We found him in short order, white chest puffed out, carrot at the ready. " 'Of course, you know, dis means war."' Animated shenanigans flickered across my numb face. Cunning rabbits, French skunks, elastic mice, with their speech impediments and well-drawn plans. They were a comfort, not an amusement. They never made you consider the fragility of their hearts beating against your stomach.
How clear it all was in the land of Merrie Melodies. Pull-string cannons. Red TNT cylinders with sparkler fuses. Throw on a hat and an accent and you're a whole new rabbit. Or just put your head down and burrow until you wind up in a bullring or the South Pole or Ketchikan, Alaska. Only problem is, when you do that, you lose track of where you're going and wind up lost. Or worse, right where you started.
The credits rushed by in a syndicated flurry, and then Induma clicked a button on one of four remotes surfing the cushions and the channel blinked and we were back in the real world. In anticipation of Thursday's debate, C-SPAN was reairing the one from Harlem that I'd watched the night the Service kicked down me and my door.
Induma looked across at me, gauging my temperature, but I didn't mind watching. I wanted to see Bilton in all his banality-of-evil glory. I wanted to see Caruthers dismember him verbally and sweep the dais with his parts.
Jim Lehrer hunched over the moderator's podium, his doll eyes impartial and unblinking. "Senator, I have a two-part question for you. Early in your career, you were for the death penalty, and now you're opposed to it. My first question is this: If June Caruthers were raped and murdered, would you favor an irrevocable death penalty for the killer?"
"Ah," Caruthers said, "the old Dukakis chestnut."

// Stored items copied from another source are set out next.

-- pv_equiv track=rewrite | github.com/inaciovasquez2020/cyclone-terminal-obstruction | scripts/cfi/cfi_construction.py | alternating_even_parity_rhs
-- ===== SOURCE A (Python) =====
-- def alternating_even_parity_rhs(G, flip=False):
--     V = sorted(G)
--     b = {v: 0 for v in V}
--     if flip:
--         for i, v in enumerate(V[:-1]):
--             b[v] = i & 1
--         s = 0
--         for v in V[:-1]:
--             s ^= b[v]
--         b[V[-1]] = s
--     return b
-- ===== SOURCE B (Python) =====
-- def alternating_even_parity_rhs(G, flip=False):
--     V = sorted(G)
--     if not flip:
--         return dict.fromkeys(V, 0)
--     b = {v: i & 1 for i, v in enumerate(V[:-1])}
--     # XOR of the alternating bits 0,1,0,1,... over len(V)-1 positions, in closed form
--     b[V[-1]] = ((len(V) - 1) // 2) & 1
--     return b
-- ===== Notes on version B (the rewrite author's own statement) =====
-- stated objective: simpler
-- what changed: B drops A's zero-initialized dict and both mutation loops: it builds the parity dict in one comprehension and sets the last vertex's value by the closed form ((len(V)-1)//2)&1 instead of A's second XOR-accumulation pass; Pre_ excludes lists with duplicate elements when flip is true, where A's XOR over per-occurrence dict reads is an accident of iterating occurrences rather than keys.
-- outside the precondition, e.g. on alternating_even_parity_rhs([1, 1, 2], True): A returns {1: 1, 2: 0}, B returns {1: 1, 2: 1}
import Mathlib
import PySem

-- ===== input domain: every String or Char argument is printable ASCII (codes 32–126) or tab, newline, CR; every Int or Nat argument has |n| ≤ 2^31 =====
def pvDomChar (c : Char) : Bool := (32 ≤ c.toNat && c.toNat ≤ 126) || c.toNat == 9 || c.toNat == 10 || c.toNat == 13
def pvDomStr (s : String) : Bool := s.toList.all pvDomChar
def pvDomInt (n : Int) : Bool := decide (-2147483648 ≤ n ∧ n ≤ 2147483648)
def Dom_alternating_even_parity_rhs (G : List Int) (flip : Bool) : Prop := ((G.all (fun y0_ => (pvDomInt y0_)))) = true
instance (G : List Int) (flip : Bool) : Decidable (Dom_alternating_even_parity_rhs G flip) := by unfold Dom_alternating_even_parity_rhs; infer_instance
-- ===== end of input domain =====

-- B builds the dict in one comprehension and sets the last vertex via the closed form
-- ((len(V)-1)//2)&1 instead of A's init-to-zero dict plus two mutation loops (objective: simpler).

-- ===== PORT A =====
def alternating_even_parity_rhs (G : List Int) (flip : Bool) : List (Int × Int) :=
  let V := PySem.List.sorted G (fun x => x) false
  let b : PySem.Dict Int Int := V.foldl (fun d v => d.insert v 0) PySem.Dict.empty
  if flip then
    let b := (PySem.List.enumerate (PySem.List.slice V none (some (-1)))).foldl
      (fun d iv => d.insert iv.2 (PySem.Int.band iv.1 1)) b
    -- b[v]: every v of V[:-1] is a key of b, so the KeyError branch is unreachable; getD is exact here
    let s := (PySem.List.slice V none (some (-1))).foldl
      (fun s v => PySem.Int.bxor s (b.getD v 0)) 0
    match PySem.List.pyGet? V (-1) with
    | some last => (b.insert last s).items
    | none => b.items  -- unreachable under Pre_: Python raises IndexError on the last-element access for empty V
  else b.items

-- ===== PORT B =====
def alternating_even_parity_rhs_alt (G : List Int) (flip : Bool) : List (Int × Int) :=
  let V := PySem.List.sorted G (fun x => x) false
  if !flip then
    (PySem.List.dedup V).map (fun v => (v, 0))   -- dict.fromkeys(V, 0)
  else
    let b : PySem.Dict Int Int :=
      (PySem.List.enumerate (PySem.List.slice V none (some (-1)))).foldl
        (fun d iv => d.insert iv.2 (PySem.Int.band iv.1 1)) PySem.Dict.empty
    match PySem.List.pyGet? V (-1) with
    | some last =>
        (b.insert last (PySem.Int.band (PySem.Int.floordiv ((V.length : Int) - 1) 2) 1)).items
    | none => b.items  -- unreachable under Pre_: Python raises IndexError on the last-element access for empty V

-- ===== PRECONDITION & SPEC =====
-- Pre_ excludes flip=True with empty G, on which A (and B) raise IndexError at the last-element access, and
-- flip=True with duplicate elements in G, where A's XOR over per-occurrence dict reads and B's
-- closed form are two defensible answers for a corner no caller of a graph routine specifies.
def Pre_alternating_even_parity_rhs (G : List Int) (flip : Bool) : Prop :=
  flip = true → (G ≠ [] ∧ G.Nodup)
instance (G : List Int) (flip : Bool) : Decidable (Pre_alternating_even_parity_rhs G flip) := by
  unfold Pre_alternating_even_parity_rhs; infer_instance

def pvWitness_alternating_even_parity_rhs : List Int × Bool := ([3, 1, 2], true)

def Spec_alternating_even_parity_rhs (G : List Int) (flip : Bool) (out : List (Int × Int)) : Prop := out = alternating_even_parity_rhs_alt G flip
instance (G : List Int) (flip : Bool) (out : List (Int × Int)) : Decidable (Spec_alternating_even_parity_rhs G flip out) := by unfold Spec_alternating_even_parity_rhs; infer_instance

-- ===== CLAIM (what is proved, stated in full; the proofs are below) =====
def Claim_equal_alternating_even_parity_rhs : Prop := ∀ (G : List Int) (flip : Bool), Dom_alternating_even_parity_rhs G flip → Pre_alternating_even_parity_rhs G flip → Spec_alternating_even_parity_rhs G flip (alternating_even_parity_rhs G flip)

-- ===== LEMMAS AND PROOFS =====

-- the zero-init dict: every lookup with default 0 is 0
lemma pv_getD_zero_fold (V : List Int) (d : PySem.Dict Int Int) (k : Int) (h : d.getD k 0 = 0) :
    (V.foldl (fun d v => d.insert v 0) d).getD k 0 = 0 := by
  induction V generalizing d with
  | nil => exact h
  | cons v V ih =>
    refine ih _ ?_
    rw [PySem.Dict.getD_insert]
    split <;> simp [h]

lemma pv_zero_fold_items (V : List Int) :
    (V.foldl (fun d v => d.insert v 0) (PySem.Dict.empty : PySem.Dict Int Int)).items
      = (PySem.List.dedup V).map (fun v => (v, (0 : Int))) := by
  set d := V.foldl (fun d v => d.insert v 0) (PySem.Dict.empty : PySem.Dict Int Int) with hd
  have hkeys : d.keys = PySem.Set.update PySem.Dict.empty.keys V :=
    PySem.Dict.keys_foldl_insert V (fun _ _ => 0) PySem.Dict.empty
  have hkeys' : d.keys = PySem.List.dedup V := by
    rw [hkeys, PySem.Dict.keys_empty, PySem.List.dedup_eq_ofList]
    rfl
  have hnd : d.keys.Nodup :=
    PySem.Dict.nodup_keys_foldl_insert V (fun _ _ => 0) PySem.Dict.empty
      (by rw [PySem.Dict.keys_empty]; exact List.nodup_nil)
  rw [PySem.Dict.items_eq_map_keys d hnd 0, hkeys']
  refine List.map_congr_left (fun k _ => ?_)
  rw [hd, pv_getD_zero_fold V PySem.Dict.empty k (PySem.Dict.getD_empty k 0)]

-- the assignment loop does not touch keys outside W
lemma pv_loop_getD_not_mem (W : List Int) (s : Int) (d : PySem.Dict Int Int) (k : Int)
    (h : k ∉ W) :
    ((PySem.List.enumerate W s).foldl (fun d iv => d.insert iv.2 (PySem.Int.band iv.1 1)) d).getD k 0
      = d.getD k 0 := by
  induction W generalizing s d with
  | nil => rfl
  | cons v W ih =>
    rw [PySem.List.enumerate_cons, List.foldl_cons,
        ih (s + 1) _ (fun hm => h (List.mem_cons_of_mem _ hm)),
        PySem.Dict.getD_insert, if_neg (fun hk => by subst hk; simp at h)]

-- on a duplicate-free W the assignment loop stores the index parity of each element
lemma pv_loop_getD_mem (W : List Int) (s : Int) (d : PySem.Dict Int Int)
    (hnd : W.Nodup) (i : Nat) (hi : i < W.length) :
    ((PySem.List.enumerate W s).foldl (fun d iv => d.insert iv.2 (PySem.Int.band iv.1 1)) d).getD W[i] 0
      = PySem.Int.band (s + (i : Int)) 1 := by
  induction W generalizing s d i with
  | nil => simp at hi
  | cons v W ih =>
    rw [PySem.List.enumerate_cons, List.foldl_cons]
    cases i with
    | zero =>
      have hv : v ∉ W := (List.nodup_cons.mp hnd).1
      simp only [List.getElem_cons_zero]
      rw [pv_loop_getD_not_mem W (s + 1) _ v hv, PySem.Dict.getD_insert, if_pos rfl]
      norm_num
    | succ i =>
      simp only [List.getElem_cons_succ]
      rw [ih (s + 1) _ (List.nodup_cons.mp hnd).2 i (by simpa using hi)]
      congr 1
      push_cast
      ring

-- keys of the assignment loop's result (fresh distinct keys over the empty dict)
lemma pv_loop_items_fresh (W : List Int) (hnd : W.Nodup) :
    ((PySem.List.enumerate W 0).foldl (fun d iv => d.insert iv.2 (PySem.Int.band iv.1 1))
        PySem.Dict.empty).items
      = (PySem.List.enumerate W 0).map (fun iv => (iv.2, PySem.Int.band iv.1 1)) := by
  have h := PySem.Dict.items_foldl_insert_fresh (d := (PySem.Dict.empty : PySem.Dict Int Int))
      (l := PySem.List.enumerate W 0) (k := fun iv => iv.2)
      (v := fun iv => PySem.Int.band iv.1 1)
      (by intro a _; rw [PySem.Dict.contains_empty])
      (by rw [PySem.List.map_snd_enumerate]; exact hnd)
  simpa using h

-- XOR of the alternating bit sequence 0,1,0,1,… of length m, in Nat
lemma pv_xor_range (m : Nat) :
    (List.range m).foldl (fun s i => s ^^^ (i &&& 1)) 0 = (m / 2) &&& 1 := by
  induction m with
  | zero => rfl
  | succ m ih =>
    rw [List.range_succ, List.foldl_append, ih, List.foldl_cons, List.foldl_nil]
    rw [Nat.and_one_is_mod, Nat.and_one_is_mod, Nat.and_one_is_mod]
    rcases Nat.mod_two_eq_zero_or_one (m / 2) with h1 | h1 <;>
      rcases Nat.mod_two_eq_zero_or_one m with h2 | h2 <;>
      rw [h1, h2] <;> [skip; skip; skip; skip] <;> simp only [Nat.xor_self, Nat.zero_xor, Nat.xor_zero] <;> omega

-- cast the Int xor fold to the Nat one
lemma pv_cast_xor_fold (l : List Nat) (a : Nat) :
    l.foldl (fun (s : Int) i => PySem.Int.bxor s ((i &&& 1 : Nat) : Int)) (a : Int)
      = ((l.foldl (fun s i => s ^^^ (i &&& 1)) a : Nat) : Int) := by
  induction l generalizing a with
  | nil => rfl
  | cons x l ih => rw [List.foldl_cons, List.foldl_cons, PySem.Int.bxor_natCast, ih]


lemma pv_dedup_append (W : List Int) (x : Int) :
    PySem.List.dedup (W ++ [x])
      = if x ∈ PySem.List.dedup W then PySem.List.dedup W else PySem.List.dedup W ++ [x] := by
  rw [PySem.List.dedup_eq_ofList, PySem.List.dedup_eq_ofList, PySem.Set.ofList, PySem.Set.ofList,
      List.foldl_append]
  simp only [List.foldl_cons, List.foldl_nil, PySem.Set.add]
  by_cases h : x ∈ List.foldl PySem.Set.add PySem.Set.empty W
  · rw [if_pos (by simpa using h), if_pos (by simpa [PySem.List.dedup_eq_ofList, PySem.Set.ofList] using h)]
  · rw [if_neg (by simpa using h), if_neg (by simpa [PySem.List.dedup_eq_ofList, PySem.Set.ofList] using h)]

lemma pv_dedup_nodup (V : List Int) (h : V.Nodup) : PySem.List.dedup V = V := by
  induction V using List.reverseRecOn with
  | nil => rfl
  | append_singleton W x ih =>
    have hnd := List.nodup_append.mp h
    have hxW : x ∉ W := fun hm => hnd.2.2 x hm x (by simp) rfl
    rw [pv_dedup_append, ih hnd.1, if_neg hxW]

lemma pv_update_subset (s : PySem.Set Int) (l : List Int) (h : ∀ x ∈ l, x ∈ s) :
    PySem.Set.update s l = s := by
  induction l generalizing s with
  | nil => rfl
  | cons x l ih =>
    rw [PySem.Set.update, List.foldl_cons]
    have hadd : PySem.Set.add s x = s := by
      simp [PySem.Set.add, h x (by simp)]
    rw [hadd]
    exact ih s (fun y hy => h y (List.mem_cons_of_mem _ hy))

"Please let me finish, Senator. And the second part is, why the change in your position?"
Caruthers's green eyes gleamed. "If my wife were raped and murdered, I'd want to hunt down her killer and gut him. But in civilized countries we don't let the victim's relatives choose the punishment. Imagine if we did. To answer your second question, before we even get to a discussion about the morality of the death penalty, we're hamstrung by the unavoidable fact that it is ineffective, biased, and incredibly expensive. This has become increasingly apparent to me. I have had some shifts in opinion over the course of my long career. And thank God for that. How many of you want a politician who refuses to learn on the job?" A wicked pause. "Well, I suppose forty-six percent of you."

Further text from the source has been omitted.